Open fugjo16 opened this issue 6 years ago • 12 comments

Dear author,

It's a great project, and the result is good!

but when I ran yolov3 with TensorRT on TX2, it took a long time (about 10~20 mins) to run read_pb_return_tensors(). Is this right? I'm wondering whether I did something wrong ...

Thanks

fugjo16 avatar Jan 19 '19 08:01 fugjo16

Hi,

Do you: (i) run all the block 2 code of this code file, or (ii) only run function read_pb_graph("./model/YOLOv3/yolov3_gpu_nms.pb? If (i), yes, it takes longer time since you also perform TensorRT optimization. But, later after you store the trt_model.pb, you can just do similar to (ii) to call your stored trt_model.pb, and it only takes few seconds (also depends on your GPU). By the way, can you provide how much improvement in term of FPS after TRT optimization? And also what GPU you use. I am also curious about that.
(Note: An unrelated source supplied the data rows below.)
-- pv_equiv track=rewrite | github.com/Suryatejaa/calcie | calcie_core/skills/app_access.py | _macos_app_candidates
-- ===== SOURCE A (Python) =====
-- def _macos_app_candidates(app_target: str):
--     candidates = []
--     raw = (app_target or "").strip()
--     if raw:
--         candidates.append(raw)
--
--     titled = raw.title()
--     if titled and titled not in candidates:
--         candidates.append(titled)
--
--     compact = raw.replace(" ", "")
--     if compact and compact not in candidates:
--         candidates.append(compact)
--
--     if raw.lower() == "voice memos":
--         for item in ["VoiceMemos", "Voice Memos"]:
--             if item not in candidates:
--                 candidates.append(item)
--
--     return candidates
-- ===== SOURCE B (Python) =====
-- def _dedup(xs):
--     if not xs:
--         return []
--     head = xs[0]
--     return [head] + _dedup([x for x in xs[1:] if x != head])
--
--
-- def _macos_app_candidates(app_target: str):
--     raw = (app_target or "").strip()
--     base = [raw, raw.title(), raw.replace(" ", "")]
--     if raw.lower() == "voice memos":
--         base += ["VoiceMemos", "Voice Memos"]
--     return _dedup([s for s in base if s])
-- ===== Notes on version B (the rewrite author's own statement) =====
-- stated objective: alternative
-- what changed: B stages the work into separate passes: build the flat candidate list, filter out empty strings, then deduplicate by recursively taking the head and deleting its later copies from the remainder - no seen set, no membership tests against the output, no guarded appends.
import Mathlib
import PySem

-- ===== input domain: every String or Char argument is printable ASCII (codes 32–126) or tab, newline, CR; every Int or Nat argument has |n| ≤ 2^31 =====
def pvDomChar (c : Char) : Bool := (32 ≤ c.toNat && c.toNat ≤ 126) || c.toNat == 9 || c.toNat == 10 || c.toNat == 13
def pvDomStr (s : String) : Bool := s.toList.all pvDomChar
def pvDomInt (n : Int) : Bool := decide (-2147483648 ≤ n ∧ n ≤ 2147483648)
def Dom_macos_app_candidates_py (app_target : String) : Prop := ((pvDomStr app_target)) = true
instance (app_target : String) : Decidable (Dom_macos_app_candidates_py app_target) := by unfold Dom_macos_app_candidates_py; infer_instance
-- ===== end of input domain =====

-- B stages the work: flat candidate list, a filter pass dropping empties, then a recursive
-- take-head-and-delete-its-later-copies dedup (objective: alternative); same return value as A.

-- str.title(), ported by hand (exact on ASCII: a letter is uppercased unless the
-- previous character is a letter, in which case it is lowercased; non-letters pass through).
def pyTitleAux : Bool → List Char → List Char
  | _, [] => []
  | prev, ch :: rest =>
    let a := PySem.Chars.isalpha ch
    (if a then (if prev then PySem.Chars.lowerChar ch else PySem.Chars.upperChar ch) else ch)
      :: pyTitleAux a rest

def pyTitle (s : String) : String := String.ofList (pyTitleAux false s.toList)

-- ===== PORT A =====
def macos_app_candidates_py (app_target : String) : List String :=
  let raw := PySem.Str.strip (if app_target ≠ "" then app_target else "")
  let c0 : List String := if raw ≠ "" then [raw] else []
  let titled := pyTitle raw
  let c1 := if titled ≠ "" ∧ titled ∉ c0 then c0 ++ [titled] else c0
  let compact := PySem.Str.replace raw " " ""
  let c2 := if compact ≠ "" ∧ compact ∉ c1 then c1 ++ [compact] else c1
  if PySem.Str.lower raw = "voice memos" then
    (["VoiceMemos", "Voice Memos"]).foldl
      (fun acc item => if item ∉ acc then acc ++ [item] else acc) c2
  else c2

-- ===== PORT B =====
-- recursive dedup: keep the head, delete its later copies, recurse on the rest
def pvDedup : List String → List String
  | [] => []
  | h :: t => h :: pvDedup (t.filter (fun x => x ≠ h))
termination_by l => l.length
decreasing_by
  simp only [List.length_cons, List.length_unattach]
  exact Nat.lt_succ_of_le (le_trans (List.length_filter_le _ _) (by simp))

def macos_app_candidates_py_alt (app_target : String) : List String :=
  let raw := PySem.Str.strip (if app_target ≠ "" then app_target else "")
  let base := [raw, pyTitle raw, PySem.Str.replace raw " " ""] ++
    (if PySem.Str.lower raw = "voice memos" then ["VoiceMemos", "Voice Memos"] else [])
  pvDedup (base.filter (fun s => s ≠ ""))

-- ===== PRECONDITION & SPEC =====
def Spec_macos_app_candidates_py (app_target : String) (out : List String) : Prop := out = macos_app_candidates_py_alt app_target
instance (app_target : String) (out : List String) : Decidable (Spec_macos_app_candidates_py app_target out) := by unfold Spec_macos_app_candidates_py; infer_instance

-- ===== CLAIM (what is proved, stated in full; the proofs are below) =====
def Claim_equal_macos_app_candidates_py : Prop := ∀ (app_target : String), Dom_macos_app_candidates_py app_target → Spec_macos_app_candidates_py app_target (macos_app_candidates_py app_target)

-- ===== LEMMAS AND PROOFS =====

-- A's guarded-append step, as a function (used only in the proof).
def pvAStep (acc : List String) (s : String) : List String :=
  if s ≠ "" ∧ s ∉ acc then acc ++ [s] else acc

-- A's left fold of guarded appends equals B's filter-then-recursive-dedup.
theorem pvFoldDedup (xs : List String) : ∀ (acc : List String),
    xs.foldl pvAStep acc =
      acc ++ pvDedup (xs.filter (fun x => decide (x ≠ "" ∧ x ∉ acc))) := by
  induction xs with
  | nil => intro acc; rw [List.filter_nil, pvDedup]; simp
  | cons h t ih =>
    intro acc
    simp only [List.foldl_cons, List.filter_cons]
    by_cases hc : h ≠ "" ∧ h ∉ acc
    · rw [pvAStep, if_pos hc, ih]
      have : decide (h ≠ "" ∧ h ∉ acc) = true := by simp [hc.1, hc.2]
      rw [this, if_pos rfl, pvDedup]
      conv_rhs => rw [List.append_cons]
      congr 1
      rw [List.filter_filter]
      congr 1
      apply List.filter_congr
      intro x _
      have hiff : (x ≠ "" ∧ x ∉ acc ++ [h]) ↔ (x ≠ h ∧ (x ≠ "" ∧ x ∉ acc)) := by
        simp only [List.mem_append, List.mem_singleton, not_or]
        tauto
      rw [decide_eq_decide.mpr hiff]
      · simp
      · infer_instance
    · rw [pvAStep, if_neg hc, ih]
      have : decide (h ≠ "" ∧ h ∉ acc) = false := by
        simpa using hc
      rw [this]
      simp

-- A's candidate chain, rewritten as the left fold of pvAStep over B's flat base list.
theorem pvKey (raw : String) :
    (let c0 : List String := if raw ≠ "" then [raw] else []
     let c1 := if pyTitle raw ≠ "" ∧ pyTitle raw ∉ c0 then c0 ++ [pyTitle raw] else c0
     let c2 := if PySem.Str.replace raw " " "" ≠ "" ∧ PySem.Str.replace raw " " "" ∉ c1
        then c1 ++ [PySem.Str.replace raw " " ""] else c1
     if PySem.Str.lower raw = "voice memos" then
       (["VoiceMemos", "Voice Memos"]).foldl
         (fun acc item => if item ∉ acc then acc ++ [item] else acc) c2
     else c2) =
    ([raw, pyTitle raw, PySem.Str.replace raw " " ""] ++
        (if PySem.Str.lower raw = "voice memos" then ["VoiceMemos", "Voice Memos"] else [])).foldl
      pvAStep [] := by
  simp only [List.foldl_append, List.foldl_cons, List.foldl_nil]
  have h0 : pvAStep [] raw = (if raw ≠ "" then [raw] else []) := by
    simp [pvAStep]
  rw [h0]
  set c0 : List String := if raw ≠ "" then [raw] else [] with hc0
  have h1 : pvAStep c0 (pyTitle raw) =
      (if pyTitle raw ≠ "" ∧ pyTitle raw ∉ c0 then c0 ++ [pyTitle raw] else c0) := rfl
  rw [h1]
  set c1 : List String :=
    if pyTitle raw ≠ "" ∧ pyTitle raw ∉ c0 then c0 ++ [pyTitle raw] else c0 with hc1
  have h2 : pvAStep c1 (PySem.Str.replace raw " " "") =
      (if PySem.Str.replace raw " " "" ≠ "" ∧ PySem.Str.replace raw " " "" ∉ c1
        then c1 ++ [PySem.Str.replace raw " " ""] else c1) := rfl
  rw [h2]
  set c2 : List String :=
    if PySem.Str.replace raw " " "" ≠ "" ∧ PySem.Str.replace raw " " "" ∉ c1
      then c1 ++ [PySem.Str.replace raw " " ""] else c1 with hc2
  by_cases hv : PySem.Str.lower raw = "voice memos"
  · rw [if_pos hv, if_pos hv]
    have e1 : ¬("VoiceMemos" : String) = "" := by decide
    have e2 : ¬("Voice Memos" : String) = "" := by decide
    simp only [List.foldl_cons, List.foldl_nil, pvAStep, ne_eq, e1, e2,
      not_false_eq_true, true_and]
  · rw [if_neg hv, if_neg hv]
    rfl

-- ===== VERDICT (by name: the statement is the Claim_ definition above) =====
theorem macos_app_candidates_py_spec : Claim_equal_macos_app_candidates_py := by
  intro a _
  show macos_app_candidates_py a = macos_app_candidates_py_alt a
  unfold macos_app_candidates_py macos_app_candidates_py_alt
  rw [pvKey, pvFoldDedup]
  simp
ardianumam avatar Jan 19 '19 09:01 ardianumam

Hi @ardianumam ,

The situation is (ii), it will need about 15 mins to load the model, and I run this code on Jetson TX2, but with 3rd party carrier board. After the loading finished, the fps can be about 9 fps, and about 4 fps without TensorRT optimization. I think maybe the problem is caused by the 3rd party carrier board or different version of packages, I'll check it. Thanks for your reply.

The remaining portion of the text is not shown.